As artificial intelligence (AI) becomes increasingly integrated into education, its role in the assessment of writing skills has emerged as a significant area of research. This study investigates the reliability and consistency of a custom-built, GPT-based model specifically designed to evaluate B1-level English opinion paragraphs. A dataset consisting of 40 texts (20 written by students and 20 generated by AI) was evaluated across six separate sessions. In the first three sessions, the model assigned scores based on a standard rubric.

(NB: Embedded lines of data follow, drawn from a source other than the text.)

-- pv_equiv track=rewrite | github.com/febos/SQUARNA | SQRNdbnali.py | ReAlignDict
-- ===== SOURCE A (Python) =====
-- def ReAlignDict(shortseq, longseq):
--     """ Return the dictionary between unaligned and realigned indices"""
--
--     dct = {}
--
--     i1, i2 = 0, 0
--
--     while i1 < len(shortseq):
--
--         if longseq[i2] in ('.','-','~'):
--             i2 += 1
--         else:
--             dct[i1] = i2
--             i1 += 1
--             i2 += 1
--
--     return dct
-- ===== SOURCE B (Python) =====
-- def ReAlignDict(shortseq, longseq):
--     """ Return the dictionary between unaligned and realigned indices"""
--     positions = [i for i, c in enumerate(longseq) if c not in ('.', '-', '~')]
--     return {k: positions[k] for k in range(len(shortseq))}
-- ===== Notes on version B (the rewrite author's own statement) =====
-- stated objective: idiomatic
-- what changed: Replaces the stateful two-pointer while loop by first building the table of non-gap positions of longseq with one comprehension and then mapping each short index to its table entry with a dict comprehension.
import Mathlib
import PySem

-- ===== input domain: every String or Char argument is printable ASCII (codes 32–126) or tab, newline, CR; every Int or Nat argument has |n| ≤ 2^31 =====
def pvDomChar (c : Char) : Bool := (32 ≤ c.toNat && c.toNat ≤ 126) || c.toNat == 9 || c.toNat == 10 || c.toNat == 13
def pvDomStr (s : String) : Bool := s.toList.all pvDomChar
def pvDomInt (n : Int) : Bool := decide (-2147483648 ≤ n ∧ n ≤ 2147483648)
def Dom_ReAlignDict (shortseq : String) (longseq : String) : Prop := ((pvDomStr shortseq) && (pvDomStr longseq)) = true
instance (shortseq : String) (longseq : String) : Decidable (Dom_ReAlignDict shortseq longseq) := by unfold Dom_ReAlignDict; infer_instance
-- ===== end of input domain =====

-- B replaces A's stateful two-pointer while loop by a precomputed non-gap-position table
-- indexed by a comprehension (idiomatic; same cost). Proven equal wherever A returns.

-- ===== PORT A =====
-- the tuple-membership test `c in ('.','-','~')`, shared by both Pythons verbatim
def pvGap (c : Char) : Bool := c == '.' || c == '-' || c == '~'

-- A's while loop; `longseq[i2]` via pyGet? (i2 is a nonneg counter); none = IndexError (excluded by Pre_)
def pvLoopA (ls : List Char) (n : Nat) (i1 i2 : Nat) (dct : PySem.Dict Int Int) : PySem.Dict Int Int :=
  if i1 < n then
    match h2 : PySem.List.pyGet? ls (i2 : Int) with
    | none => dct  -- Python raises IndexError here; unreachable inside Pre_
    | some c =>
      if pvGap c then pvLoopA ls n i1 (i2 + 1) dct
      else pvLoopA ls n (i1 + 1) (i2 + 1) (dct.insert (i1 : Int) (i2 : Int))
  else dct
termination_by ls.length - i2
decreasing_by
  all_goals
    rw [PySem.List.pyGet?_natCast] at h2
    obtain ⟨hlt, -⟩ := List.getElem?_eq_some_iff.mp h2
    omega

def ReAlignDict (shortseq : String) (longseq : String) : List (Int × Int) :=
  (pvLoopA longseq.toList shortseq.toList.length 0 0 PySem.Dict.empty).items

-- ===== PORT B =====
def ReAlignDict_alt (shortseq : String) (longseq : String) : List (Int × Int) :=
  let positions : List Int :=
    ((PySem.List.enumerate longseq.toList 0).filter (fun p => !pvGap p.2)).map (·.1)
  -- range(len(shortseq)) with a nonnegative bound is exactly 0,…,len-1; positions[k] via pyGet?
  (List.range shortseq.toList.length).map
    (fun k : Nat => ((k : Int), (PySem.List.pyGet? positions (k : Int)).getD 0))

-- ===== PRECONDITION & SPEC =====
-- Pre_ excludes exactly the inputs where A raises IndexError: longseq has fewer
-- non-gap characters than len(shortseq) (B raises IndexError there too).
def Pre_ReAlignDict (shortseq : String) (longseq : String) : Prop :=
  shortseq.toList.length ≤ (longseq.toList.filter (fun c => !pvGap c)).length
instance (shortseq : String) (longseq : String) : Decidable (Pre_ReAlignDict shortseq longseq) := by
  unfold Pre_ReAlignDict; infer_instance
def pvWitness_ReAlignDict : String × String := ("AC", "A-.C~G")

def Spec_ReAlignDict (shortseq : String) (longseq : String) (out : List (Int × Int)) : Prop := out = ReAlignDict_alt shortseq longseq
instance (shortseq : String) (longseq : String) (out : List (Int × Int)) : Decidable (Spec_ReAlignDict shortseq longseq out) := by unfold Spec_ReAlignDict; infer_instance

-- ===== CLAIM (what is proved, stated in full; the proofs are below) =====
def Claim_equal_ReAlignDict : Prop := ∀ (shortseq : String) (longseq : String), Dom_ReAlignDict shortseq longseq → Pre_ReAlignDict shortseq longseq → Spec_ReAlignDict shortseq longseq (ReAlignDict shortseq longseq)

-- ===== LEMMAS AND PROOFS =====

-- proof helper: the pairs A's loop appends, as structural recursion on the unread suffix of longseq
def pvBuild (cs : List Char) (i1 i2 n : Nat) : List (Int × Int) :=
  match cs with
  | [] => []
  | c :: rest =>
    if i1 < n then
      if pvGap c then pvBuild rest i1 (i2 + 1) n
      else ((i1 : Int), (i2 : Int)) :: pvBuild rest (i1 + 1) (i2 + 1) n
    else []

-- proof helper: indices of the non-gap characters of cs
def pvPos (cs : List Char) : List Nat :=
  match cs with
  | [] => []
  | c :: rest =>
    if pvGap c then (pvPos rest).map (· + 1)
    else 0 :: (pvPos rest).map (· + 1)

theorem pvBuild_of_ge (cs : List Char) (i1 i2 n : Nat) (h : ¬ i1 < n) :
    pvBuild cs i1 i2 n = [] := by
  cases cs <;> simp [pvBuild, h]

theorem pvLoopA_items (ls : List Char) (n : Nat) :
    ∀ (i1 i2 : Nat) (dct : PySem.Dict Int Int), (∀ k ∈ dct.keys, k < (i1 : Int)) →
      (pvLoopA ls n i1 i2 dct).items = dct.items ++ pvBuild (ls.drop i2) i1 i2 n := by
  intro i1 i2 dct
  induction i1, i2, dct using pvLoopA.induct ls n with
  | case1 i1 i2 dct h1 h2 =>
    intro _
    rw [pvLoopA]
    simp only [h1, if_true]
    split
    · next heq =>
      rw [PySem.List.pyGet?_natCast] at heq
      rw [List.drop_eq_nil_of_le (List.getElem?_eq_none_iff.mp heq)]
      simp [pvBuild]
    · next c' heq => rw [heq] at h2; cases h2
  | case2 i1 i2 dct h1 c h2 hg ih =>
    intro hkeys
    rw [pvLoopA]
    simp only [h1, if_true]
    split
    · next heq => rw [heq] at h2; cases h2
    · next c' heq =>
      rw [heq] at h2
      injection h2 with h2; subst h2
      simp only [hg, if_true]
      rw [ih hkeys]
      rw [PySem.List.pyGet?_natCast] at heq
      obtain ⟨hi2, hc⟩ := List.getElem?_eq_some_iff.mp heq
      rw [List.drop_eq_getElem_cons hi2, hc]
      simp [pvBuild, h1, hg]
  | case3 i1 i2 dct h1 c h2 hg ih =>
    intro hkeys
    rw [pvLoopA]
    simp only [h1, if_true]
    split
    · next heq => rw [heq] at h2; cases h2
    · next c' heq =>
      rw [heq] at h2
      injection h2 with h2; subst h2
      simp only [hg, Bool.false_eq_true, if_false]
      have hnc : dct.contains (i1 : Int) = false := by
        cases hx : dct.contains (i1 : Int)
        · rfl
        · have := hkeys _ ((PySem.Dict.contains_iff_mem_keys _ _).mp hx)
          exact absurd this (lt_irrefl _)
      have hkeys' : ∀ k ∈ (dct.insert (i1 : Int) (i2 : Int)).keys, k < ((i1 + 1 : Nat) : Int) := by
        intro k hk
        rcases (PySem.Dict.mem_keys_insert _ _ _ _).mp hk with h | h
        · subst h; push_cast; omega
        · have := hkeys _ h; push_cast; omega
      rw [ih hkeys', PySem.Dict.items_insert_of_not_contains _ _ hnc]
      rw [PySem.List.pyGet?_natCast] at heq
      obtain ⟨hi2, hc⟩ := List.getElem?_eq_some_iff.mp heq
      rw [List.drop_eq_getElem_cons hi2, hc]
      simp [pvBuild, h1, hg]
  | case4 i1 i2 dct h1 =>
    intro _
    rw [pvLoopA]
    simp only [h1, if_false]
    rw [pvBuild_of_ge _ _ _ _ h1]
    simp

theorem pvPos_length (cs : List Char) :
    (pvPos cs).length = (cs.filter (fun c => !pvGap c)).length := by
  induction cs with
  | nil => simp [pvPos]
  | cons c rest ih =>
    by_cases hg : pvGap c <;> simp [pvPos, hg, ih]

theorem pvBuild_eq (cs : List Char) :
    ∀ i1 i2 n, n - i1 ≤ (pvPos cs).length →
      pvBuild cs i1 i2 n = (List.range (n - i1)).map
        (fun k => (((i1 + k : Nat) : Int), ((i2 + (pvPos cs).getD k 0 : Nat) : Int))) := by
  induction cs with
  | nil =>
    intro i1 i2 n h
    simp [pvPos] at h
    simp [pvBuild, show n - i1 = 0 by omega]
  | cons c rest ih =>
    intro i1 i2 n h
    by_cases h1 : i1 < n
    · cases hg : pvGap c with
      | true =>
        simp only [pvPos, hg, if_true] at h ⊢
        rw [List.length_map] at h
        simp only [pvBuild, h1, if_true, hg]
        rw [ih i1 (i2 + 1) n h]
        apply List.map_congr_left
        intro k hk
        rw [List.mem_range] at hk
        have hklt : k < (pvPos rest).length := by omega
        have hgd : ((pvPos rest).map (· + 1)).getD k 0 = (pvPos rest).getD k 0 + 1 := by
          rw [List.getD_eq_getElem?_getD, List.getD_eq_getElem?_getD,
              List.getElem?_map, List.getElem?_eq_getElem hklt]
          simp
        rw [hgd]
        simp only [Prod.mk.injEq]
        refine ⟨by trivial, by push_cast; ring⟩
      | false =>
        simp only [pvPos, hg, Bool.false_eq_true, if_false] at h ⊢
        simp only [List.length_cons, List.length_map] at h
        simp only [pvBuild, h1, if_true, hg, Bool.false_eq_true, if_false]
        have hn : n - i1 = (n - (i1 + 1)) + 1 := by omega
        rw [ih (i1 + 1) (i2 + 1) n (by omega), hn, List.range_succ_eq_map]
        simp only [List.map_cons, List.map_map, List.cons.injEq]
        refine ⟨by simp, ?_⟩
        apply List.map_congr_left
        intro k hk
        rw [List.mem_range] at hk
        have hklt : k < (pvPos rest).length := by omega
        have hgd : ((pvPos rest).map (· + 1)).getD k 0 = (pvPos rest).getD k 0 + 1 := by
          rw [List.getD_eq_getElem?_getD, List.getD_eq_getElem?_getD,
              List.getElem?_map, List.getElem?_eq_getElem hklt]
          simp
        simp only [Function.comp, List.getD_cons_succ, hgd, Prod.mk.injEq]
        refine ⟨by push_cast; ring, by push_cast; ring⟩
    · rw [pvBuild_of_ge _ _ _ _ h1, show n - i1 = 0 by omega]
      simp

theorem pvPositions_eq (ls : List Char) :
    ∀ s : Int, ((PySem.List.enumerate ls s).filter (fun p => !pvGap p.2)).map (·.1)
      = (pvPos ls).map (fun p : Nat => s + (p : Int)) := by
  induction ls with
  | nil => intro s; simp [PySem.List.enumerate_nil, pvPos]
  | cons c rest ih =>
    intro s
    rw [PySem.List.enumerate_cons]
    cases hg : pvGap c with
    | true =>
      simp only [List.filter_cons, hg, Bool.not_true, Bool.false_eq_true, if_false,
        ih (s + 1), pvPos, if_true, List.map_map]
      apply List.map_congr_left
      intro p _
      simp only [Function.comp_apply]
      push_cast; ring
    | false =>
      simp only [List.filter_cons, hg, Bool.not_false, if_true, List.map_cons,
        ih (s + 1), pvPos, Bool.false_eq_true, if_false, List.map_map, List.cons.injEq]
      refine ⟨by simp, ?_⟩
      apply List.map_congr_left
      intro p _
      simp only [Function.comp_apply]
      push_cast; ring

-- ===== VERDICT (by name: the statement is the Claim_ definition above) =====
theorem ReAlignDict_spec : Claim_equal_ReAlignDict := by
  intro shortseq longseq _ hpre
  unfold Spec_ReAlignDict ReAlignDict ReAlignDict_alt
  set ls := longseq.toList with hls
  set n := shortseq.toList.length with hn
  have hpre' : n ≤ (pvPos ls).length := by
    rw [pvPos_length]; exact hpre
  rw [pvLoopA_items ls n 0 0 PySem.Dict.empty (by simp)]
  simp only [List.drop_zero]
  rw [pvBuild_eq ls 0 0 n (by omega)]
  have hposn : ((PySem.List.enumerate ls 0).filter (fun p => !pvGap p.2)).map (·.1)
      = (pvPos ls).map (fun p : Nat => (p : Int)) := by
    rw [pvPositions_eq ls 0]
    simp
  have hempty : (PySem.Dict.empty : PySem.Dict Int Int).items = [] := rfl
  rw [hempty, List.nil_append, hposn]
  apply List.map_congr_left
  intro k hk
  rw [List.mem_range] at hk
  have hklt : k < (pvPos ls).length := by omega
  rw [PySem.List.pyGet?_natCast, List.getElem?_map, List.getElem?_eq_getElem hklt]
  simp only [Option.map_some, Option.getD_some]
  refine Prod.ext (by simp) ?_
  rw [List.getD_eq_getElem?_getD, List.getElem?_eq_getElem hklt]
  simp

In the remaining three sessions, it was prompted to re-evaluate its own scores based on reflective questions that suggested it might have “overestimated,” “underestimated,” or “overestimated or underestimated” the original score; thus introducing positive, negative, and neutral reflective prompting. Guided by six research questions, the study examines the internal consistency of the model and its responsiveness to such reflective prompting. Intraclass correlation coefficients (ICCs) indicated excellent reliability across all conditions (ICC > .94). Predictable changes were observed in scoring behavior depending on the prompt direction, particularly in rubric components involving higher-order cognitive skills (i.e., content and organization), whereas grammar and vocabulary scores remained stable. Although the limited sample size constrains the generalizability of the findings, these findings demonstrate that AI-based scoring is not only reliable but also adaptable to metacognitive prompts, offering valuable insights for scalable, rubric-aligned assessment models. The study highlights that GPT-based tools can serve not only as dependable evaluators of student writing but also as instruments that promote self-assessment, support rater training, and foster more equitable feedback in educational settings.

References

  • Awagu, I. V. (2021). Language in Academic Writing: Features and Topical Issues. Linguistics and Literature Studies, 9(2), 49-56. https://doi.org/10.13189/lls.2021.090201
  • Albakkosh, I. (2024). Using Fleiss’ Kappa coefficient to measure the intra and inter-rater reliability of three AI software programs in the assessment of EFL learners’ story writing. International Journal of Educational Sciences and Arts, 3(1), 69-96. https://doi.org/IJESA.2023.v3n1p4
  • Attali, Y., & Burstein, J. (2006). Automated essay scoring with e-rater® V. 2. The Journal of Technology, Learning and Assessment, 4(3), 1-31.
  • Barkaoui, K. (2007). Teaching writing to second language learners: Insights from theory and research. TESL Reporter, 40(1), 35-48.
  • Borah, M. A. R., Dev, R. S., Suprathik, B. M., Harshini, A. R., Boggula, Y., & Charitha, V. (2024, December). Automated Models in Educational Assessment: A Comprehensive Survey. In 2024 9th International Conference on Communication and Electronics Systems (ICCES) (pp. 1029-1034). IEEE.
  • Bray, M., Adamson, B., & Mason, M. (Eds.). (2014). Comparative education research: Approaches and methods (Vol. 19). Springer.
  • Brown, H. D. (2004). Language assessment, principle and classroom practice. New York: Longman.
  • Choudhury, A. S., & PGCTE, P. (2013). Of speaking, writing, and developing writing skills in English. Language in India, 13(9), 27-32.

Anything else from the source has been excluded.